# WHAT NEEDS TO BE DONE
Of the lines in the data below, write out exactly those from the one holding "-- pv_equiv track=rewrite | github.com/parkhae/pystudy" through the one holding "-- stated objective: simpler", both included.

Dataset records

---

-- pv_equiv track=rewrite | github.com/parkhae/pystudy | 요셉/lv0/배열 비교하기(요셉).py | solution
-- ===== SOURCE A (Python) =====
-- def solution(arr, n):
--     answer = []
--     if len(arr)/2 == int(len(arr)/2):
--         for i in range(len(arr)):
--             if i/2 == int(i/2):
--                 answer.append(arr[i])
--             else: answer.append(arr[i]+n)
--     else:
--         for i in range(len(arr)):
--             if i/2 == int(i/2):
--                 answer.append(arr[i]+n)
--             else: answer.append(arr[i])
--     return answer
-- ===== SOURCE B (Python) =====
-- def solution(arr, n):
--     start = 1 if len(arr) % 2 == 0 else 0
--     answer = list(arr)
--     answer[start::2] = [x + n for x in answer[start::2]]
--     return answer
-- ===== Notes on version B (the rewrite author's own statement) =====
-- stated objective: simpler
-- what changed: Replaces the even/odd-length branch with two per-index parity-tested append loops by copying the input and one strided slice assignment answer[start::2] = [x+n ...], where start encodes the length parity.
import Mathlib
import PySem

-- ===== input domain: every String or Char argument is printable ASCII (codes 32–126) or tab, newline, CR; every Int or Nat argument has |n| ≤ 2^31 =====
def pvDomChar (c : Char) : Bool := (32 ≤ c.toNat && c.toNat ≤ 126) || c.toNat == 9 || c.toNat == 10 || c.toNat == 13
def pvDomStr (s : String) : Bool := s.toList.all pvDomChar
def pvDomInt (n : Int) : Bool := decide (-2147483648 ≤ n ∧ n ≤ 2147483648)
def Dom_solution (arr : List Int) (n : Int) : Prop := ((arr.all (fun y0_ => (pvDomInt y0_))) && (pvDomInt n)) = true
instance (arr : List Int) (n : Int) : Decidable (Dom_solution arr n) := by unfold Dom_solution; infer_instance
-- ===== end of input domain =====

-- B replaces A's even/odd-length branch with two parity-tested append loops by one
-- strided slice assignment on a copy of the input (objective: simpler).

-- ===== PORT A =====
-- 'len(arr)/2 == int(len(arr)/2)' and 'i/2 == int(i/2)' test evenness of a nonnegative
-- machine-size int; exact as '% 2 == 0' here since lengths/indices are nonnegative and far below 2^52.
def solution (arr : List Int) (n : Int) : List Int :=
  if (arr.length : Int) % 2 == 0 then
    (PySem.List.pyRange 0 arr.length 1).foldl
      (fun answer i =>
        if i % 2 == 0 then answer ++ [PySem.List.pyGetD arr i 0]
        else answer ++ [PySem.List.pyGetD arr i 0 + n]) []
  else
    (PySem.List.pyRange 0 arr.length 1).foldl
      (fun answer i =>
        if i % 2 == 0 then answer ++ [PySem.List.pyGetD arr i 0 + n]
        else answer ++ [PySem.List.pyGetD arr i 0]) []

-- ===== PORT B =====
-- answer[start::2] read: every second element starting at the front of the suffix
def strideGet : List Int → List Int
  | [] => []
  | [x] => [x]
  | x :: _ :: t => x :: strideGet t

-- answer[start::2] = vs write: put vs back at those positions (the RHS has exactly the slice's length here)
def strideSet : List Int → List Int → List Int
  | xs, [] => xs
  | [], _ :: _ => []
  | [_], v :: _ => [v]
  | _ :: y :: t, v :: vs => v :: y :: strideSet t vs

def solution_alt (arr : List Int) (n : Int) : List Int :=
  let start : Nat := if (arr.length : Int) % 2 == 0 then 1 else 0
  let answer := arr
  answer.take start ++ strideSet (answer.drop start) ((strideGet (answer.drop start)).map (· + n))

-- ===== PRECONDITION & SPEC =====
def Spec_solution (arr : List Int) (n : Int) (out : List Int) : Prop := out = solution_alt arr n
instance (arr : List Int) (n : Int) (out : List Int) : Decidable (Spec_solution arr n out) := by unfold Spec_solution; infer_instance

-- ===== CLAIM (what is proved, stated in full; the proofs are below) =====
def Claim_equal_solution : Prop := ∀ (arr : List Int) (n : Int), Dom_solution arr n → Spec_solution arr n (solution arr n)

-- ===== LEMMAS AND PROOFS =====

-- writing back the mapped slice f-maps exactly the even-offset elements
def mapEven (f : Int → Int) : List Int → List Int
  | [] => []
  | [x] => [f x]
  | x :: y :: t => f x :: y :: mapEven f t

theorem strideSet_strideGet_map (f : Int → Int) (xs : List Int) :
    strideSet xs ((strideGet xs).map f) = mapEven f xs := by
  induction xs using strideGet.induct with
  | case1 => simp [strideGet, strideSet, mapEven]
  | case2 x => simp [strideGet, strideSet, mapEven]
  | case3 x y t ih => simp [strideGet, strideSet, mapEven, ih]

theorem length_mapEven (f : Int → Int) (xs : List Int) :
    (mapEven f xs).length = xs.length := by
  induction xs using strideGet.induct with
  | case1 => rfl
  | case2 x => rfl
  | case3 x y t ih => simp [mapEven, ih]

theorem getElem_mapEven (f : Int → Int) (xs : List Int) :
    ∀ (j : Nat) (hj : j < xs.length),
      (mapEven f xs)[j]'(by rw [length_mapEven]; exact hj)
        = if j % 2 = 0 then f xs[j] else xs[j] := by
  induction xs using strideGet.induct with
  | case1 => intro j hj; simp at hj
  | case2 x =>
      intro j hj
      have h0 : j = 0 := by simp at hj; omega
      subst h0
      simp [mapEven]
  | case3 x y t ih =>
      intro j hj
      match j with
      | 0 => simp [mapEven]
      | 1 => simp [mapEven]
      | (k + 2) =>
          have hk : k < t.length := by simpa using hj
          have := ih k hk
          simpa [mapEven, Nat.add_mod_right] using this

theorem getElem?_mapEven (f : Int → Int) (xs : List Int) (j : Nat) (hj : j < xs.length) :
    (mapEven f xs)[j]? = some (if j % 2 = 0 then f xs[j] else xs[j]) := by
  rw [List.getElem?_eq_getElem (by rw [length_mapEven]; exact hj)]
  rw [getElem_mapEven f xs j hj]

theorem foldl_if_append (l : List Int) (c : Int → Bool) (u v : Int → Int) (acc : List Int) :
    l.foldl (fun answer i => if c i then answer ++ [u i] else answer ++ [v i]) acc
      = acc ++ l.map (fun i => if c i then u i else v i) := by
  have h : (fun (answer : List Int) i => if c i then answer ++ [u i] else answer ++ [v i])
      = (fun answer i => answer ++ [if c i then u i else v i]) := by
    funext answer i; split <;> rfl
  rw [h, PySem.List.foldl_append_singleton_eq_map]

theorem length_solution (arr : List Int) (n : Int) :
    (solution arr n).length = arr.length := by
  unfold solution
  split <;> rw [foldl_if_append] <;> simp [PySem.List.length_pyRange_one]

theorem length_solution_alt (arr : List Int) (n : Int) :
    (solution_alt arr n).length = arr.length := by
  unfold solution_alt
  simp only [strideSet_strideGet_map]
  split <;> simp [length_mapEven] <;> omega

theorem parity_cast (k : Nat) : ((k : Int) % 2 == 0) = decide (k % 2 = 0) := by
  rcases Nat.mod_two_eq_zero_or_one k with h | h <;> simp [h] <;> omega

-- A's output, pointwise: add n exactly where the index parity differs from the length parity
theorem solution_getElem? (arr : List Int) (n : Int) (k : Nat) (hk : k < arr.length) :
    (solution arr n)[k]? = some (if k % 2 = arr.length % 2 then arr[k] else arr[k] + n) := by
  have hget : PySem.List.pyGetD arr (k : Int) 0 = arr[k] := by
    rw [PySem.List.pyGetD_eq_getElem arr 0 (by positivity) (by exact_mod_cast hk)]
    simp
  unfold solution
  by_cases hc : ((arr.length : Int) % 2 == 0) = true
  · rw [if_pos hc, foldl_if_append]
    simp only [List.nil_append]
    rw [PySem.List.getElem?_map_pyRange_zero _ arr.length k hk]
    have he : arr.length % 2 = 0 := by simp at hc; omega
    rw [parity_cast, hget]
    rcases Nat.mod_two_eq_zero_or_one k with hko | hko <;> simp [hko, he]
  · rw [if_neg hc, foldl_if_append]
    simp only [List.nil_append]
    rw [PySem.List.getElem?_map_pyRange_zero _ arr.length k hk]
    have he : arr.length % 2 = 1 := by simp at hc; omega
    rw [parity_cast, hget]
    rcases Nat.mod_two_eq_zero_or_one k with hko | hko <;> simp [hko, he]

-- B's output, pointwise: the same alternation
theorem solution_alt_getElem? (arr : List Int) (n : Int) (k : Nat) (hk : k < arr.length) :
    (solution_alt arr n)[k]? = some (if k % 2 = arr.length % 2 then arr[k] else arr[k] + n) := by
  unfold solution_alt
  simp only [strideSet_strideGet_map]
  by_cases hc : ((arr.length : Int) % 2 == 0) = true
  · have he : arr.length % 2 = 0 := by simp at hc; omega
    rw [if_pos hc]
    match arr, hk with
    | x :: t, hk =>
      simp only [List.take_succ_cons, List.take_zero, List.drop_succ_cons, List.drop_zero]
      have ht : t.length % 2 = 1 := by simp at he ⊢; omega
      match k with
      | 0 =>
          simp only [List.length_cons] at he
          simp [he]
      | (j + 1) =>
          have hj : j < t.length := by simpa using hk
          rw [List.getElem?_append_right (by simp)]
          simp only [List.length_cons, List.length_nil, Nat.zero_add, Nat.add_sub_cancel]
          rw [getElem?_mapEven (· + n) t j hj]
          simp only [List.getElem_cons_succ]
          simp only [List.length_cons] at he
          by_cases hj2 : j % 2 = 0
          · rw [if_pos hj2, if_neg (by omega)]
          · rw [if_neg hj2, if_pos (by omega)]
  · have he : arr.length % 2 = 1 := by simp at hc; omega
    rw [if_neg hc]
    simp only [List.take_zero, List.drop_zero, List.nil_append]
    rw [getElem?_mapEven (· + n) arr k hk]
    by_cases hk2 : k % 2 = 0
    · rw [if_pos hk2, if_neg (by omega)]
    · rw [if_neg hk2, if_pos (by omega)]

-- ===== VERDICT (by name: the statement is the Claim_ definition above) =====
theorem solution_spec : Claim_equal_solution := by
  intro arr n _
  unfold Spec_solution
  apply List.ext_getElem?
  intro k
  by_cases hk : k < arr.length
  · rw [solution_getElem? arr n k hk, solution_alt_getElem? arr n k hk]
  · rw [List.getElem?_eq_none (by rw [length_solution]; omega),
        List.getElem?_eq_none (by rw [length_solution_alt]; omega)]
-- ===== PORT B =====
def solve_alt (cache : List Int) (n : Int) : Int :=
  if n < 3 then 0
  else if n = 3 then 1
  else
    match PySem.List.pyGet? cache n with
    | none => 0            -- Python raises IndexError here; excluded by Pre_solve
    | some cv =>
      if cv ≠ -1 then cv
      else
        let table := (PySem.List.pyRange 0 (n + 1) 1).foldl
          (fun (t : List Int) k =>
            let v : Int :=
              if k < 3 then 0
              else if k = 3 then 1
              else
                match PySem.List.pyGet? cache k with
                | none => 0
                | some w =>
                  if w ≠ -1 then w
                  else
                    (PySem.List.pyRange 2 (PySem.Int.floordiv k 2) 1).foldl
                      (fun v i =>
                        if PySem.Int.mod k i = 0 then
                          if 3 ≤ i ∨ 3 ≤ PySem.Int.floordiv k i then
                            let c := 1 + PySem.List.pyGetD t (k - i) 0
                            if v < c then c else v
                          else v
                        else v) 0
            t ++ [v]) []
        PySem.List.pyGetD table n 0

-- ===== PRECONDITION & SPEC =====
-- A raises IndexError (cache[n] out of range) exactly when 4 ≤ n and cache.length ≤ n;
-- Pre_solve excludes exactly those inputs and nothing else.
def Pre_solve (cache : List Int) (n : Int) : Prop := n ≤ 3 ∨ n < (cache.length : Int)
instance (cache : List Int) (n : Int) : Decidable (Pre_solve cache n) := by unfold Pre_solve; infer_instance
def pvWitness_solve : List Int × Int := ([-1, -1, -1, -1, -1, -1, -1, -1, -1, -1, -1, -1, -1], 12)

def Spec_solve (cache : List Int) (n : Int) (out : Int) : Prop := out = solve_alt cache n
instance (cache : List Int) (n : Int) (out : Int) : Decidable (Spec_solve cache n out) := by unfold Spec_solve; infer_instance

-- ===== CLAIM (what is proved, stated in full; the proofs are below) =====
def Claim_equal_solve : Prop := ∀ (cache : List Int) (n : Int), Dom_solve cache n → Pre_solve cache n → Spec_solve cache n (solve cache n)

---

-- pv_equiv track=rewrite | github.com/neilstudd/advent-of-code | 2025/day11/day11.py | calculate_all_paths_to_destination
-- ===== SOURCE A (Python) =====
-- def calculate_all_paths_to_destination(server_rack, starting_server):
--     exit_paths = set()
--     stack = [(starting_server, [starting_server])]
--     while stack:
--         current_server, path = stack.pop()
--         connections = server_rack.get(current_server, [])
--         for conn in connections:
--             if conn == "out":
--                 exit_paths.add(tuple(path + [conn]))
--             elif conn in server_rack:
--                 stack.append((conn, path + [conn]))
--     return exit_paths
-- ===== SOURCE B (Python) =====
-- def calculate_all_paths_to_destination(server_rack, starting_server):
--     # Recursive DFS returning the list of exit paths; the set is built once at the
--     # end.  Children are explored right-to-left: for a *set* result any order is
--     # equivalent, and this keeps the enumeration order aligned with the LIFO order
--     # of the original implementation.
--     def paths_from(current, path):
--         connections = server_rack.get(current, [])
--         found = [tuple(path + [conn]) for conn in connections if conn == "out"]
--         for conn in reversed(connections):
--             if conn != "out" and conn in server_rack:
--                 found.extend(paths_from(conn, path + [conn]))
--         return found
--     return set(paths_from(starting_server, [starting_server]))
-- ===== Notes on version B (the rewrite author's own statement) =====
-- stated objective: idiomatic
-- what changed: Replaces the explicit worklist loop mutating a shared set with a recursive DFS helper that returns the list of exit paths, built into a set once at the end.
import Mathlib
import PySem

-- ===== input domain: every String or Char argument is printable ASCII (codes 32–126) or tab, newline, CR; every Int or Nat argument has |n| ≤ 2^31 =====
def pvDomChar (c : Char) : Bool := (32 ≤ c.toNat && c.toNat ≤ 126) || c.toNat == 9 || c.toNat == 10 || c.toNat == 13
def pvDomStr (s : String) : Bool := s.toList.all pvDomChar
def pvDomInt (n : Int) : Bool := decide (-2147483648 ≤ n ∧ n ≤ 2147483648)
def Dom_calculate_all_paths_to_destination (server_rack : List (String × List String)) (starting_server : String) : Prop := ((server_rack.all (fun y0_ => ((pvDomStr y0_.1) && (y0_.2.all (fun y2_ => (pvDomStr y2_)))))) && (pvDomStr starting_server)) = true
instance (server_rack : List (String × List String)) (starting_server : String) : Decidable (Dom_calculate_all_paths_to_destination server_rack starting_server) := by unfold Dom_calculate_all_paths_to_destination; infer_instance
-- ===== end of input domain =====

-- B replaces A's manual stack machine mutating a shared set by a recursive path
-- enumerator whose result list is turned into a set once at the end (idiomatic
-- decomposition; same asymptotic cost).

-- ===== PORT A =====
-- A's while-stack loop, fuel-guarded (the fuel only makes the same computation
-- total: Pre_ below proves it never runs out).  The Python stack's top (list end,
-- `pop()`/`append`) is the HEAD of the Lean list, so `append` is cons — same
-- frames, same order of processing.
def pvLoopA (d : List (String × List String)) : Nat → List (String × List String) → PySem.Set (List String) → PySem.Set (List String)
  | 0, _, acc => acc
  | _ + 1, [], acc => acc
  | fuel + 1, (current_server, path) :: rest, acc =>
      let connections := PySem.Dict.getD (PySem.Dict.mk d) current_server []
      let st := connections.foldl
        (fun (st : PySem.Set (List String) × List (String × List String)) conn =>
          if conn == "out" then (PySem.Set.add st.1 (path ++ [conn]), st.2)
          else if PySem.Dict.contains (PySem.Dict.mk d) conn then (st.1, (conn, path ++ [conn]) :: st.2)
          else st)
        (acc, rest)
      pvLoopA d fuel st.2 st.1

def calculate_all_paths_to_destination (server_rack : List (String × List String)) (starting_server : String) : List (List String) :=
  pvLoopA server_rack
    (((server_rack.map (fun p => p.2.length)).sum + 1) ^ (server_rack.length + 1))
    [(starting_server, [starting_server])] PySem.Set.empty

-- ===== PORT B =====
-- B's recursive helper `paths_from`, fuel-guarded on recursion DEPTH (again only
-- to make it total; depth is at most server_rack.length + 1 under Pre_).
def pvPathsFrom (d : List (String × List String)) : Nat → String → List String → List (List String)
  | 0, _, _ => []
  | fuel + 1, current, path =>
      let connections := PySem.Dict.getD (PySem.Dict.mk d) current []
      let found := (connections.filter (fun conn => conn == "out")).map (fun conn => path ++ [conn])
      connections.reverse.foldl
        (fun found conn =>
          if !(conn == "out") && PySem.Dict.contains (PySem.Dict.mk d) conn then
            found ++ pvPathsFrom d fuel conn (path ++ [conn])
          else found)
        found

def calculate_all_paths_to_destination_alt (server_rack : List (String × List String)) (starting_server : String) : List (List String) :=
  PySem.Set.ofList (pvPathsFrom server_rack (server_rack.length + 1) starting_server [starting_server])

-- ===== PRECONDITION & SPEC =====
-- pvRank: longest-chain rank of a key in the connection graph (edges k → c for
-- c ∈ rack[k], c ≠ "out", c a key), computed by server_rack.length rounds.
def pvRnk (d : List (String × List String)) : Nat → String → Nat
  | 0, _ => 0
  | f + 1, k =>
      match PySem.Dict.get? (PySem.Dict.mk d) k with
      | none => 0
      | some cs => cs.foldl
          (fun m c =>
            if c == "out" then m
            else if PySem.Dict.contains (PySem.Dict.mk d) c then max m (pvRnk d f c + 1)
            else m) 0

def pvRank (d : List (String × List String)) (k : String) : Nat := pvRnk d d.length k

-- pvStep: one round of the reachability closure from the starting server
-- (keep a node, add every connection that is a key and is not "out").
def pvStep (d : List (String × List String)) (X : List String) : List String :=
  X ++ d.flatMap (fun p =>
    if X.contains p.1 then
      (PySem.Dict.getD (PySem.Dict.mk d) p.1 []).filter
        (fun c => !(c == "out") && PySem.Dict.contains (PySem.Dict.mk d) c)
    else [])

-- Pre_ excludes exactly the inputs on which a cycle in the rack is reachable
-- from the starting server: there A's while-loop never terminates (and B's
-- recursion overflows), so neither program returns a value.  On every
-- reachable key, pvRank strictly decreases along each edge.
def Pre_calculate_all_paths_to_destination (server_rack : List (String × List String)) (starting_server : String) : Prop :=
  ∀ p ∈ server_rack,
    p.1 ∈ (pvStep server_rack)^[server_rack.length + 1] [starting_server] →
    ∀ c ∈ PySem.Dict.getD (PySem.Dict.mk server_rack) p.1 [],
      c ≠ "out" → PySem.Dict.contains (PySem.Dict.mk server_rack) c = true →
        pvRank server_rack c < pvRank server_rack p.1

---

# ANSWER SECTION
-- pv_equiv track=rewrite | github.com/parkhae/pystudy | 요셉/lv0/배열 비교하기(요셉).py | solution
-- ===== SOURCE A (Python) =====
-- def solution(arr, n):
--     answer = []
--     if len(arr)/2 == int(len(arr)/2):
--         for i in range(len(arr)):
--             if i/2 == int(i/2):
--                 answer.append(arr[i])
--             else: answer.append(arr[i]+n)
--     else:
--         for i in range(len(arr)):
--             if i/2 == int(i/2):
--                 answer.append(arr[i]+n)
--             else: answer.append(arr[i])
--     return answer
-- ===== SOURCE B (Python) =====
-- def solution(arr, n):
--     start = 1 if len(arr) % 2 == 0 else 0
--     answer = list(arr)
--     answer[start::2] = [x + n for x in answer[start::2]]
--     return answer
-- ===== Notes on version B (the rewrite author's own statement) =====
-- stated objective: simpler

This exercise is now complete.